● Instructions to follow
Somewhere below are a line with "if PySem.Set.contains st.1" and a later line with "(fun st i =>". Output exactly those lines and all lines between them.

═════ Records for the task ═════

-- pv_equiv track=rewrite | github.com/teejaydub/grids | constraints/factoring.py | factorizations
-- ===== SOURCE A (Python) =====
-- def hashInts(ints):
--   """ Return a hashable that uniquely represents a list of integers.
--       >>> hashInts([1, 2, 5])
--       '1_2_5'
--       >>> hashInts([2])
--       '2'
--   """
--   return '_'.join([str(x) for x in ints])
--
-- def factorizations(n, m):
--   """ Yield each combination of ways to multiply m integers to make n.
--       >>> list(factorizations(1, 1))
--       [[1]]
--       >>> list(factorizations(2, 1))
--       [[2]]
--       >>> list(factorizations(2, 2))
--       [[1, 2]]
--       >>> list(factorizations(4, 2))
--       [[1, 4], [2, 2]]
--       >>> list(factorizations(50, 3))
--       [[1, 1, 50], [1, 2, 25], [1, 5, 10], [2, 5, 5]]
--   """
--   if n == 1:
--     yield m * [1]
--   elif m == 1:
--     yield [n]
--
--   # Pull off every even factor we can.
--   else:
--     # Filter out repeats.
--     seen = set()
--     for i in range(1, n + 1):
--       if n % i == 0:
--         remainder = n // i
--         for rest in factorizations(remainder, m - 1):
--           combo = sorted([i] + rest)
--           # Yield combo, but only if we haven't yet.
--           h = hashInts(combo)
--           if h not in seen:
--             seen.add(h)
--             yield combo
-- ===== SOURCE B (Python) =====
-- def factorizations(n, m):
--   """ Yield each combination of ways to multiply m integers to make n.
--       Same results as the original, but generates only non-decreasing factor
--       sequences directly (divisors bounded by the m-th root), so no dedup set
--       and no full 1..n scan at every level.
--   """
--   if n == 1:
--     yield m * [1]
--   elif m == 1:
--     yield [n]
--   else:
--     yield from _nondecreasing(n, m, 1)
--
-- def _nondecreasing(n, m, lo):
--   """ Yield, in lexicographic order, the non-decreasing lists of m integers,
--       all >= lo, whose product is n. """
--   if m == 1:
--     yield [n]
--   else:
--     d = lo
--     while d ** m <= n:
--       if n % d == 0:
--         for rest in _nondecreasing(n // d, m - 1, d):
--           yield [d] + rest
--       d += 1
-- ===== Notes on version B (the rewrite author's own statement) =====
-- stated objective: faster
-- what changed: Instead of scanning all i in 1..n at every level and deduplicating sorted permutations through a seen-set of string hashes, B recursively generates only non-decreasing factor sequences over divisors d bounded by d**m <= n, so every combination is produced exactly once, already sorted, in the same lexicographic order, with no dedup set and no full 1..n scan.
import Mathlib
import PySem

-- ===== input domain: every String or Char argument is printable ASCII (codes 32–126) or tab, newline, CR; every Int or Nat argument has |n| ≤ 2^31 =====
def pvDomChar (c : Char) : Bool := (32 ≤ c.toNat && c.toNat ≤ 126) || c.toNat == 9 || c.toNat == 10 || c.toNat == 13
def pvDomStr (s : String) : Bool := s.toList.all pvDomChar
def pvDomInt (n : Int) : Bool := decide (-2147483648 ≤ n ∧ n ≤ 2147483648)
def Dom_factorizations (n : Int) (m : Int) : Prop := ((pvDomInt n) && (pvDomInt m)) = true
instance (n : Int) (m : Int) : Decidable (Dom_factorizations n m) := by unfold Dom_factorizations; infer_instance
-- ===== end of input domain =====

-- B replaces A's full 1..n scan with string-hash permutation dedup by a recursion that
-- generates only non-decreasing factor sequences over divisors d with d^m ≤ n (faster in a timing run).


-- ===== PORT A =====
-- hashInts: '_'.join([str(x) for x in ints])
def hashInts (ints : List Int) : String :=
  PySem.Str.join "_" (ints.map PySem.Int.toStr)

-- body of A's inner 'for rest in factorizations(remainder, m-1)' loop (combo/hash/seen logic verbatim)
def facAInnerStep (i : Int) (st : PySem.Set String × List (List Int)) (rest : List Int) :
    PySem.Set String × List (List Int) :=
  let combo := PySem.List.sorted (i :: rest) (fun x => x) false
  let h := hashInts combo
  if PySem.Set.contains st.1 h then st else (PySem.Set.add st.1 h, st.2 ++ [combo])

-- A as a generator, collected into a list; fuel makes the recursion total in Lean:
-- fuel m.toNat+1 suffices on Pre_ (each recursive call decreases m by 1 down to m = 1);
-- outside Pre_ (n ≥ 2 ∧ m ≤ 0) the Python recurses forever and nothing is claimed.
def facA (fuel : Nat) (n : Int) (m : Int) : List (List Int) :=
  match fuel with
  | 0 => []
  | f+1 =>
    if n = 1 then [List.replicate m.toNat 1]          -- yield m * [1]
    else if m = 1 then [[n]]                          -- yield [n]
    else
      ((PySem.List.pyRange 1 (n+1) 1).foldl           -- for i in range(1, n + 1)
        (fun st i =>
          if PySem.Int.mod n i = 0 then               -- if n % i == 0
            (facA f (PySem.Int.floordiv n i) (m-1)).foldl (facAInnerStep i) st
          else st)
        (PySem.Set.empty, [])).2

def factorizations (n : Int) (m : Int) : List (List Int) := facA (m.toNat + 1) n m

-- ===== PORT B =====
-- _nondecreasing(n, m, lo): while d ** m <= n ported as takeWhile over range(lo, n+1)
-- (exact: the while loop's d never exceeds n on inputs where the loop body runs, since d^m ≤ n, m ≥ 1, d ≥ 1);
-- fuel as for A.
def genB (fuel : Nat) (n : Int) (m : Int) (lo : Int) : List (List Int) :=
  match fuel with
  | 0 => []
  | f+1 =>
    if m = 1 then [[n]]
    else
      (((PySem.List.pyRange lo (n+1) 1).takeWhile (fun d => decide (d ^ m.toNat ≤ n))).foldl
        (fun out d =>
          if PySem.Int.mod n d = 0 then
            out ++ (genB f (PySem.Int.floordiv n d) (m-1) d).map (fun r => d :: r)
          else out)
        [])

def factorizations_alt (n : Int) (m : Int) : List (List Int) :=
  if n = 1 then [List.replicate m.toNat 1]
  else if m = 1 then [[n]]
  else genB (m.toNat + 1) n m 1

-- ===== PRECONDITION & SPEC =====
-- Pre_ excludes exactly the inputs n ≥ 2 ∧ m ≤ 0, on which A recurses forever (RecursionError);
-- A returns normally on every other input.
def Pre_factorizations (n : Int) (m : Int) : Prop := n ≤ 1 ∨ 1 ≤ m
instance (n : Int) (m : Int) : Decidable (Pre_factorizations n m) := by
  unfold Pre_factorizations; infer_instance
def pvWitness_factorizations : Int × Int := (50, 3)

def Spec_factorizations (n : Int) (m : Int) (out : List (List Int)) : Prop := out = factorizations_alt n m
instance (n : Int) (m : Int) (out : List (List Int)) : Decidable (Spec_factorizations n m out) := by
  unfold Spec_factorizations; infer_instance

-- ===== CLAIM (what is proved, stated in full; the proofs are below) =====
def Claim_equal_factorizations : Prop := ∀ (n : Int) (m : Int), Dom_factorizations n m → Pre_factorizations n m → Spec_factorizations n m (factorizations n m)

-- ===== LEMMAS AND PROOFS =====

-- ---- products of bounded lists ----
lemma pv_pow_le_prod (l : List Int) (a : Int) (ha : 1 ≤ a) (h : ∀ x ∈ l, a ≤ x) :
    a ^ l.length ≤ l.prod := by
  induction l with
  | nil => simp
  | cons x xs ih =>
    simp only [List.length_cons, List.prod_cons, pow_succ]
    have hx : a ≤ x := h x (by simp)
    have hxs : a ^ xs.length ≤ xs.prod := ih (fun y hy => h y (by simp [hy]))
    have h1 : (1:Int) ≤ a ^ xs.length := one_le_pow₀ ha
    calc a ^ xs.length * a ≤ a ^ xs.length * x := by nlinarith
      _ ≤ xs.prod * x := by nlinarith
      _ = x * xs.prod := by ring

lemma pv_one_le_prod (l : List Int) (h : ∀ x ∈ l, (1:Int) ≤ x) : 1 ≤ l.prod := by
  have := pv_pow_le_prod l 1 le_rfl h
  simpa using this

-- ---- injectivity of hashInts on equal-length lists ----
lemma pv_digitChar_inj (a b : Nat) (ha : a < 10) (hb : b < 10)
    (h : Nat.digitChar a = Nat.digitChar b) : a = b := by
  interval_cases a <;> interval_cases b <;> simp_all [Nat.digitChar]

lemma pv_toDigits_inj (a b : Nat) (h : Nat.toDigits 10 a = Nat.toDigits 10 b) : a = b := by
  induction a using Nat.strong_induction_on generalizing b with
  | _ a ih =>
    rw [Nat.toDigits_eq_if (b := 10) (n := a) (by norm_num),
        Nat.toDigits_eq_if (b := 10) (n := b) (by norm_num)] at h
    by_cases h1 : a < 10 <;> by_cases h2 : b < 10 <;> simp only [h1, h2, if_pos, if_false] at h
    · exact pv_digitChar_inj a b h1 h2 (by simpa using h)
    · exfalso
      have hl := congrArg List.length h
      have hp : 0 < (Nat.toDigits 10 (b/10)).length := Nat.length_toDigits_pos
      simp only [List.length_cons, List.length_append, List.length_nil] at hl; omega
    · exfalso
      have hl := congrArg List.length h
      have hp : 0 < (Nat.toDigits 10 (a/10)).length := Nat.length_toDigits_pos
      simp only [List.length_cons, List.length_append, List.length_nil] at hl; omega
    · have := List.append_inj' h (by simp)
      obtain ⟨hq, hr⟩ := this
      have hdiv : a / 10 = b / 10 := ih (a/10) (by omega) _ hq
      have hmod : a % 10 = b % 10 :=
        pv_digitChar_inj _ _ (Nat.mod_lt _ (by norm_num)) (Nat.mod_lt _ (by norm_num))
          (by simpa using hr)
      omega

lemma pv_underscore_not_mem_toChars (n : Int) : '_' ∉ PySem.Int.toChars n := by
  unfold PySem.Int.toChars
  split_ifs with h
  · intro hmem
    rcases List.mem_cons.mp hmem with h1 | h1
    · exact absurd h1 (by decide)
    · have := Nat.isDigit_of_mem_toDigits (by norm_num) (by norm_num) h1
      simp [Char.isDigit] at this
  · intro hmem
    have := Nat.isDigit_of_mem_toDigits (by norm_num) (by norm_num) hmem
    simp [Char.isDigit] at this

═════

● Solution to the problem
  if PySem.Set.contains st.1 h then st else (PySem.Set.add st.1 h, st.2 ++ [combo])

-- A as a generator, collected into a list; fuel makes the recursion total in Lean:
-- fuel m.toNat+1 suffices on Pre_ (each recursive call decreases m by 1 down to m = 1);
-- outside Pre_ (n ≥ 2 ∧ m ≤ 0) the Python recurses forever and nothing is claimed.
def facA (fuel : Nat) (n : Int) (m : Int) : List (List Int) :=
  match fuel with
  | 0 => []
  | f+1 =>
    if n = 1 then [List.replicate m.toNat 1]          -- yield m * [1]
    else if m = 1 then [[n]]                          -- yield [n]
    else
      ((PySem.List.pyRange 1 (n+1) 1).foldl           -- for i in range(1, n + 1)
        (fun st i =>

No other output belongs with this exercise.